-- pv_equiv track=rewrite | github.com/marktennyson/flask-mailing | flask_mailing/security.py | sanitize_email_content
-- ===== SOURCE A (Python) =====
-- def sanitize_email_content(content: str, max_length: int = 1_000_000) -> str:
--     """
--     Sanitize email content to prevent injection attacks.
--
--     Removes or escapes potentially dangerous patterns that could be
--     used for SMTP injection or header manipulation.
--
--     Args:
--         content: Raw email content
--         max_length: Maximum content length (default: 1MB)
--
--     Returns:
--         Sanitized content string
--     """
--     if not isinstance(content, str):
--         content = str(content)
--
--     # Remove potential SMTP injection patterns
--     # These patterns could be used to inject additional headers
--     dangerous_patterns = [
--         ("\r\n", " "),
--         ("\r", " "),
--         ("\n", " "),
--     ]
--
--     sanitized = content
--     for pattern, replacement in dangerous_patterns:
--         sanitized = sanitized.replace(pattern, replacement)
--
--     # Limit content length to prevent DoS
--     if len(sanitized) > max_length:
--         sanitized = sanitized[:max_length] + "... [content truncated for security]"
--
--     return sanitized.strip()
-- ===== SOURCE B (Python) =====
-- def sanitize_email_content(content: str, max_length: int = 1_000_000) -> str:
--     """Single forward pass over the characters: CRLF, CR and LF each
--     become one space; then the same truncation and strip as before."""
--     if not isinstance(content, str):
--         content = str(content)
--
--     out = []
--     i, n = 0, len(content)
--     while i < n:
--         c = content[i]
--         if c == "\r":
--             out.append(" ")
--             if i + 1 < n and content[i + 1] == "\n":
--                 i += 1  # CRLF collapses to a single space
--         elif c == "\n":
--             out.append(" ")
--         else:
--             out.append(c)
--         i += 1
--     sanitized = "".join(out)
--
--     if len(sanitized) > max_length:
--         sanitized = sanitized[:max_length] + "... [content truncated for security]"
--
--     return sanitized.strip()
-- ===== Notes on version B (the rewrite author's own statement) =====
-- stated objective: alternative
-- what changed: Replaces the three sequential str.replace passes (CRLF, CR, LF) with one single forward pass over the characters that collapses CRLF to one space and maps lone CR/LF to a space, then the same truncation and strip.
import Mathlib
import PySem

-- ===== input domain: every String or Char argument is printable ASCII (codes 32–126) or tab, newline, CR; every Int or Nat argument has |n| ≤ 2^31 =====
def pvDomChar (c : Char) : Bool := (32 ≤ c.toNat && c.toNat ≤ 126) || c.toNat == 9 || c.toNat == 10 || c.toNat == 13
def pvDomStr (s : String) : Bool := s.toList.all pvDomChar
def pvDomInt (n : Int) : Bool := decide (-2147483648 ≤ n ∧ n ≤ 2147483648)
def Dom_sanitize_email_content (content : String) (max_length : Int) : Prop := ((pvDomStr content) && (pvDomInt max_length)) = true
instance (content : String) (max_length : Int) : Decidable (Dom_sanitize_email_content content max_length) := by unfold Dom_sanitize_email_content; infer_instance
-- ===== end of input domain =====

-- B replaces A's three sequential str.replace passes with one single forward pass over the
-- characters (alternative decomposition of the same O(n) task; no speed claim).


-- ===== PORT A =====
-- literal port: a fold over the pattern list of three str.replace passes, then truncation, then strip
def sanitize_email_content (content : String) (max_length : Int) : String :=
  let dangerous_patterns : List (String × String) := [("\r\n", " "), ("\r", " "), ("\n", " ")]
  let sanitized := dangerous_patterns.foldl (fun s p => PySem.Str.replace s p.1 p.2) content
  let sanitized :=
    if (PySem.Str.len sanitized : Int) > max_length then
      PySem.Str.slice sanitized none (some max_length) ++ "... [content truncated for security]"
    else sanitized
  PySem.Str.strip sanitized

-- ===== PORT B =====
-- single forward pass (Source B's while loop): CRLF consumes two characters and emits one space,
-- a lone CR or LF emits a space, anything else is copied
def pvCollapse : List Char → List Char
  | [] => []
  | [c] => [if c = '\r' ∨ c = '\n' then ' ' else c]
  | a :: b :: t =>
    if a = '\r' ∧ b = '\n' then ' ' :: pvCollapse t
    else (if a = '\r' ∨ a = '\n' then ' ' else a) :: pvCollapse (b :: t)
termination_by l => l.length

def sanitize_email_content_alt (content : String) (max_length : Int) : String :=
  let sanitized := String.ofList (pvCollapse content.toList)
  let sanitized :=
    if (PySem.Str.len sanitized : Int) > max_length then
      PySem.Str.slice sanitized none (some max_length) ++ "... [content truncated for security]"
    else sanitized
  PySem.Str.strip sanitized

-- ===== PRECONDITION & SPEC =====
def Spec_sanitize_email_content (content : String) (max_length : Int) (out : String) : Prop := out = sanitize_email_content_alt content max_length
instance (content : String) (max_length : Int) (out : String) : Decidable (Spec_sanitize_email_content content max_length out) := by unfold Spec_sanitize_email_content; infer_instance

-- ===== CLAIM (what is proved, stated in full; the proofs are below) =====
def Claim_equal_sanitize_email_content : Prop := ∀ (content : String) (max_length : Int), Dom_sanitize_email_content content max_length → Spec_sanitize_email_content content max_length (sanitize_email_content content max_length)

-- ===== LEMMAS AND PROOFS =====

lemma go_nil (old new : List Char) (fuel : Nat) (acc : List Char) :
    PySem.Chars.replace.go old new fuel [] acc = acc.reverse := by
  cases fuel with
  | zero => rw [PySem.Chars.replace.go.eq_def]; simp
  | succ n => rw [PySem.Chars.replace.go.eq_def]


lemma go_cons (old new : List Char) (fuel : Nat) (c : Char) (t acc : List Char) :
    PySem.Chars.replace.go old new (fuel+1) (c :: t) acc
      = (if old.isPrefixOf (c :: t) = true then
          PySem.Chars.replace.go old new fuel (List.drop old.length (c :: t)) (new.reverse ++ acc)
        else PySem.Chars.replace.go old new fuel t (c :: acc)) := by
  rw [PySem.Chars.replace.go.eq_def]

-- replacement of a SINGLE character is a map
lemma go_single (a b : Char) (l : List Char) : ∀ (acc : List Char) (fuel : Nat), l.length ≤ fuel →
    PySem.Chars.replace.go [a] [b] fuel l acc
      = acc.reverse ++ l.map (fun c => if c = a then b else c) := by
  induction l with
  | nil => intro acc fuel _; simp [go_nil]
  | cons c t ih =>
    intro acc fuel h
    cases fuel with
    | zero => simp at h
    | succ fuel =>
      rw [go_cons]
      have hf : t.length ≤ fuel := by simp only [List.length_cons] at h; omega
      by_cases hc : c = a
      · have hpre : List.isPrefixOf [a] (c :: t) = true := by simp [List.isPrefixOf, hc]
        rw [hpre, if_pos rfl,
            show List.drop ([a] : List Char).length (c :: t) = t from rfl,
            ih ([b].reverse ++ acc) fuel hf]
        simp [hc]
      · have hpre : List.isPrefixOf [a] (c :: t) = false := by
          simp [List.isPrefixOf, Ne.symm hc]
        rw [hpre, if_neg (by simp), ih (c :: acc) fuel hf]
        simp [hc]

lemma replace_single (a b : Char) (l : List Char) :
    PySem.Chars.replace l [a] [b] = l.map (fun c => if c = a then b else c) := by
  rw [PySem.Chars.replace]
  rw [if_neg (by simp)]
  simpa using go_single a b l [] l.length le_rfl

-- characterisation of replace with the two-character pattern "\r\n"
def pvRepCRLF : List Char → List Char
  | [] => []
  | [c] => [c]
  | a :: b :: t => if a = '\r' ∧ b = '\n' then ' ' :: pvRepCRLF t else a :: pvRepCRLF (b :: t)
termination_by l => l.length

lemma go_crlf (l : List Char) : ∀ (acc : List Char) (fuel : Nat), l.length ≤ fuel →
    PySem.Chars.replace.go ['\r', '\n'] [' '] fuel l acc = acc.reverse ++ pvRepCRLF l := by
  induction l using pvRepCRLF.induct with
  | case1 => intro acc fuel _; simp [go_nil, pvRepCRLF]
  | case2 c =>
    intro acc fuel h
    cases fuel with
    | zero => simp at h
    | succ fuel =>
      rw [go_cons]
      have hpre : List.isPrefixOf ['\r', '\n'] [c] = false := by
        simp [List.isPrefixOf]
      rw [hpre, if_neg (by simp), go_nil]
      simp [pvRepCRLF]
  | case3 a b t hab ih =>
    intro acc fuel h
    cases fuel with
    | zero => simp at h
    | succ fuel =>
      rw [go_cons]
      have hpre : List.isPrefixOf ['\r', '\n'] (a :: b :: t) = true := by
        simp [List.isPrefixOf, hab.1, hab.2]
      rw [hpre, if_pos rfl]
      rw [show List.drop (['\r', '\n'] : List Char).length (a :: b :: t) = t from rfl]
      rw [ih ([' '].reverse ++ acc) fuel (by simp only [List.length_cons] at h; omega)]
      simp [pvRepCRLF, hab]
  | case4 a b t hab ih =>
    intro acc fuel h
    cases fuel with
    | zero => simp at h
    | succ fuel =>
      rw [go_cons]
      have hpre : List.isPrefixOf ['\r', '\n'] (a :: b :: t) = false := by
        by_cases ha : a = '\r'
        · have hbne : ¬ b = '\n' := fun h2 => hab ⟨ha, h2⟩
          simp [List.isPrefixOf, Ne.symm hbne]
        · simp [List.isPrefixOf, Ne.symm ha]
      rw [hpre, if_neg (by simp)]
      rw [ih (a :: acc) fuel (by simp only [List.length_cons] at h ⊢; omega)]
      simp [pvRepCRLF, hab]

lemma replace_crlf (l : List Char) :
    PySem.Chars.replace l ['\r', '\n'] [' '] = pvRepCRLF l := by
  rw [PySem.Chars.replace]
  rw [if_neg (by simp)]
  simpa using go_crlf l [] l.length le_rfl

-- the single pass equals the three-pass chain on the character level
lemma collapse_eq_maps (l : List Char) :
    pvCollapse l
      = ((pvRepCRLF l).map (fun c => if c = '\r' then ' ' else c)).map
          (fun c => if c = '\n' then ' ' else c) := by
  induction l using pvCollapse.induct with
  | case1 => simp [pvCollapse, pvRepCRLF]
  | case2 c =>
    by_cases h1 : c = '\r' <;> by_cases h2 : c = '\n' <;>
      simp [pvCollapse, pvRepCRLF, h1, h2]
  | case3 a b t hab ih =>
    simp [pvCollapse, pvRepCRLF, hab, ih]
  | case4 a b t hab ih =>
    by_cases h1 : a = '\r'
    · have hb : ¬ b = '\n' := fun h2 => hab ⟨h1, h2⟩
      simp [pvCollapse, pvRepCRLF, h1, hb, ih]
    · by_cases h2 : a = '\n' <;>
        simp [pvCollapse, pvRepCRLF, h1, h2, ih]

lemma chain_eq_collapse (s : String) :
    PySem.Str.replace (PySem.Str.replace (PySem.Str.replace s "\r\n" " ") "\r" " ") "\n" " "
      = String.ofList (pvCollapse s.toList) := by
  apply String.toList_inj.mp
  simp only [PySem.Str.toList_replace, String.toList_ofList]
  rw [show ("\r\n" : String).toList = ['\r', '\n'] from rfl,
      show ("\r" : String).toList = ['\r'] from rfl,
      show ("\n" : String).toList = ['\n'] from rfl,
      show (" " : String).toList = [' '] from rfl]
  rw [replace_crlf, replace_single, replace_single, collapse_eq_maps]

-- ===== VERDICT (by name: the statement is the Claim_ definition above) =====
theorem sanitize_email_content_spec : Claim_equal_sanitize_email_content := by
  intro content max_length _
  unfold Spec_sanitize_email_content sanitize_email_content sanitize_email_content_alt
  simp only [List.foldl]
  rw [chain_eq_collapse]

YOUR OBJECTIVE
The lines you need are those with the word "could"; list them from the entries.

EXERCISE RESPONSE
--     Removes or escapes potentially dangerous patterns that could be
--     # These patterns could be used to inject additional headers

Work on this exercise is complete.